For instance, Redis is a popular option to implement rate limiting. It is an in-memory store that offers two commands: INCR and EXPIRE.

INCR: It increases the stored counter by 1.
EXPIRE: It sets a timeout for the counter. If the timeout expires, the counter is automatically deleted.

Redis as Rate Limiter Data Store

The client sends a request to rate limiting middleware
Rate limiting middleware fetches the counter from the corresponding bucket in Redis and checks if the limit is reached or not.
- If the limit is reached, the request is rejected.
- If the limit is not reached, the request is sent to API servers. Meanwhile, the system increments the counter and saves it back to Redis.

4. Design Deep Dive

4.1 Rate Limiting Rules

Rules are written in configuration files and saved on disk.

domain: auth
descriptors:
  - key: auth_type
    Value: login
    rate_limit:
        unit: minute
        requests_per_unit: 5

4.2 Exceeding the Rate Limit

APIs return a HTTP response code 429 (too many requests) to the client. Depending on the use cases, we may enqueue the rate-limited requests to be processed later.

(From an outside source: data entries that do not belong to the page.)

theorem aRow_fold (m : List (List Int)) (M N i : Nat) (hi : i < M) (res : Int) :
    ∀ j ≤ N, (List.range j).foldl (fun st (c : Nat) => aStep m (M : Int) (N : Int) st (i : Int) (c : Int))
        (dpSpec m M N i 0, res) =
      (dpSpec m M N i j, (List.range j).foldl (fun res (c : Nat) => resStep m N res i c) res) := by
  intro j
  induction j with
  | zero => intro _; simp
  | succ k ih =>
    intro hk
    rw [List.range_succ, List.foldl_append, List.foldl_append, ih (by omega)]
    simp only [List.foldl_cons, List.foldl_nil]
    exact aStep_eq m M N i k hi (by omega) _

theorem aOuter_fold (m : List (List Int)) (M N : Nat) :
    ∀ i ≤ M, (List.range i).foldl (fun st (r : Nat) =>
        (List.range N).foldl (fun st (c : Nat) => aStep m (M : Int) (N : Int) st (r : Int) (c : Int)) st)
        (dpSpec m M N 0 0, 0) =
      (dpSpec m M N i 0, (List.range i).foldl (fun res (r : Nat) =>
        (List.range N).foldl (fun res (c : Nat) => resStep m N res r c) res) 0) := by
  intro i
  induction i with
  | zero => intro _; simp
  | succ k ih =>
    intro hk
    rw [List.range_succ, List.foldl_append, List.foldl_append, ih (by omega)]
    simp only [List.foldl_cons, List.foldl_nil]
    rw [aRow_fold m M N k (by omega) _ N le_rfl, dpSpec_row_end]

theorem solution_eq_spec (m : List (List Int)) :
    solution m = specRes m m.length (m.getD 0 []).length := by
  unfold solution specRes
  simp only [show PySem.List.pyGetD m 0 [] = m.getD 0 [] from by simp [pysem]]
  rw [PySem.List.pyRange_zero_natCast m.length,
    PySem.List.pyRange_zero_natCast (m.getD 0 []).length]
  rw [List.foldl_map]
  have hdp0 : ((List.range m.length).map (fun (k : Nat) => (k:Int))).map (fun _ =>
      ((List.range (m.getD 0 []).length).map (fun (k : Nat) => (k:Int))).map
        (fun _ => ((0, 0, 0, 0) : Int × Int × Int × Int))) =
      dpSpec m m.length (m.getD 0 []).length 0 0 := by
    unfold dpSpec
    simp [List.map_map, Function.comp_def]
  rw [hdp0]
  have := aOuter_fold m m.length (m.getD 0 []).length m.length le_rfl
  simp only [List.foldl_map] at this ⊢
  rw [this]

theorem bCell_cast (m : List (List Int)) (r c : Nat) : bCell m r c = cellN m r c := by
  simp [bCell, cellN, PySem.List.pyGetD_natCast]

theorem bRun_left (m : List (List Int)) (M N : Nat) :
    ∀ (c fuel r : Nat), c ≤ N → c ≤ fuel → r < M →
      bRun m (M : Int) (N : Int) fuel (r : Int) ((c : Int) - 1) 0 (-1) = runL m r c := by
  intro c
  induction c with
  | zero =>
    intro fuel r _ _ _
    cases fuel with
    | zero => rfl
    | succ f =>
      rw [bRun, if_neg]
      · rfl
      · rintro ⟨_, ⟨h, _⟩, _⟩; omega
  | succ q ih =>
    intro fuel r hN hf hr
    obtain ⟨f, rfl⟩ : ∃ f, fuel = f + 1 := ⟨fuel - 1, by omega⟩
    rw [bRun]
    have e1 : ((q + 1 : Nat) : Int) - 1 = (q : Int) := by push_cast; ring
    rw [e1, bCell_cast]
    by_cases hc : cellN m r q = 1
    · rw [if_pos ⟨⟨by omega, by exact_mod_cast hr⟩,
        ⟨by omega, by exact_mod_cast (by omega : q < N)⟩, hc⟩]
      have e2 : ((r : Int) + 0) = (r : Int) := by ring
      have e3 : ((q : Int) + (-1)) = (q : Int) - 1 := by ring
      rw [e2, e3, ih f r (by omega) (by omega) hr, runL, if_pos hc]
    · rw [if_neg (by rintro ⟨_, _, h⟩; exact hc h), runL, if_neg hc]

theorem bRun_top (m : List (List Int)) (M N : Nat) :
    ∀ (r fuel c : Nat), r ≤ fuel → r ≤ M → c < N →
      bRun m (M : Int) (N : Int) fuel ((r : Int) - 1) (c : Int) (-1) 0 = runT m r c := by
  intro r
  induction r with
  | zero =>
    intro fuel c _ _ _
    cases fuel with
    | zero => rfl
    | succ f =>
      rw [bRun, if_neg]
      · rfl
      · rintro ⟨⟨h, _⟩, _⟩; omega
  | succ p ih =>
    intro fuel c hf hM hc
    obtain ⟨f, rfl⟩ : ∃ f, fuel = f + 1 := ⟨fuel - 1, by omega⟩
    rw [bRun]
    have e1 : ((p + 1 : Nat) : Int) - 1 = (p : Int) := by push_cast; ring
    rw [e1, bCell_cast]
    by_cases h1 : cellN m p c = 1
    · rw [if_pos ⟨⟨by omega, by exact_mod_cast (by omega : p < M)⟩,
        ⟨by omega, by exact_mod_cast hc⟩, h1⟩]
      have e2 : ((p : Int) + (-1)) = (p : Int) - 1 := by ring
      have e3 : ((c : Int) + 0) = (c : Int) := by ring
      rw [e2, e3, ih f c (by omega) (by omega) hc, runT, if_pos h1]
    · rw [if_neg (by rintro ⟨_, _, h⟩; exact h1 h), runT, if_neg h1]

Rate limiter should return the following information:

how many calls the client can make per time window
The number of seconds to wait until you can send the next request

4.3 Detailed Design

Rate Limiter Detailed Design

Workers frequently pull rules from the disk and store them in the cache.
When a client sends a request to the server, the request is sent to the rate limiter middleware first
Rate limiter loads the rule from the cache, fetches counter and last request timestamp from Redis. Based on the response, the rate limiter decides:
- the request is not rate limited, it is forwarded to API servers
- the request is rate limited, returns 429 error to the client

4.4 Rate limiter in a distributed environment

Building multiple rate limiters in multiple server has two challenges:

Race condition
- Example: read and increment the counter in Redis
- Solution: sorted sets data structure
Synchronization issue:
- Example:
  1. To support millions of users, one rate limiter server is not enough to handle the traffic, different rate limiter has their own Redis cache
  2. client can send requests to any rate limiter
  3. If client 1 sends request to rate limiter 1, then sends request to rate limiter 2. Since rate limiter 2 does not contain any data about client 1. Thus, the rate limiter cannot work properly
- Solutions:
  - sticky session: one client can only send request to the certain rate limiter
  - centralized data store: all rate limiter only use one Redis

4.5 Performance Optimization

Multi-data center setup. Most cloud service providers build many edge server locations around the world
Synchronize data with an eventual consistency model.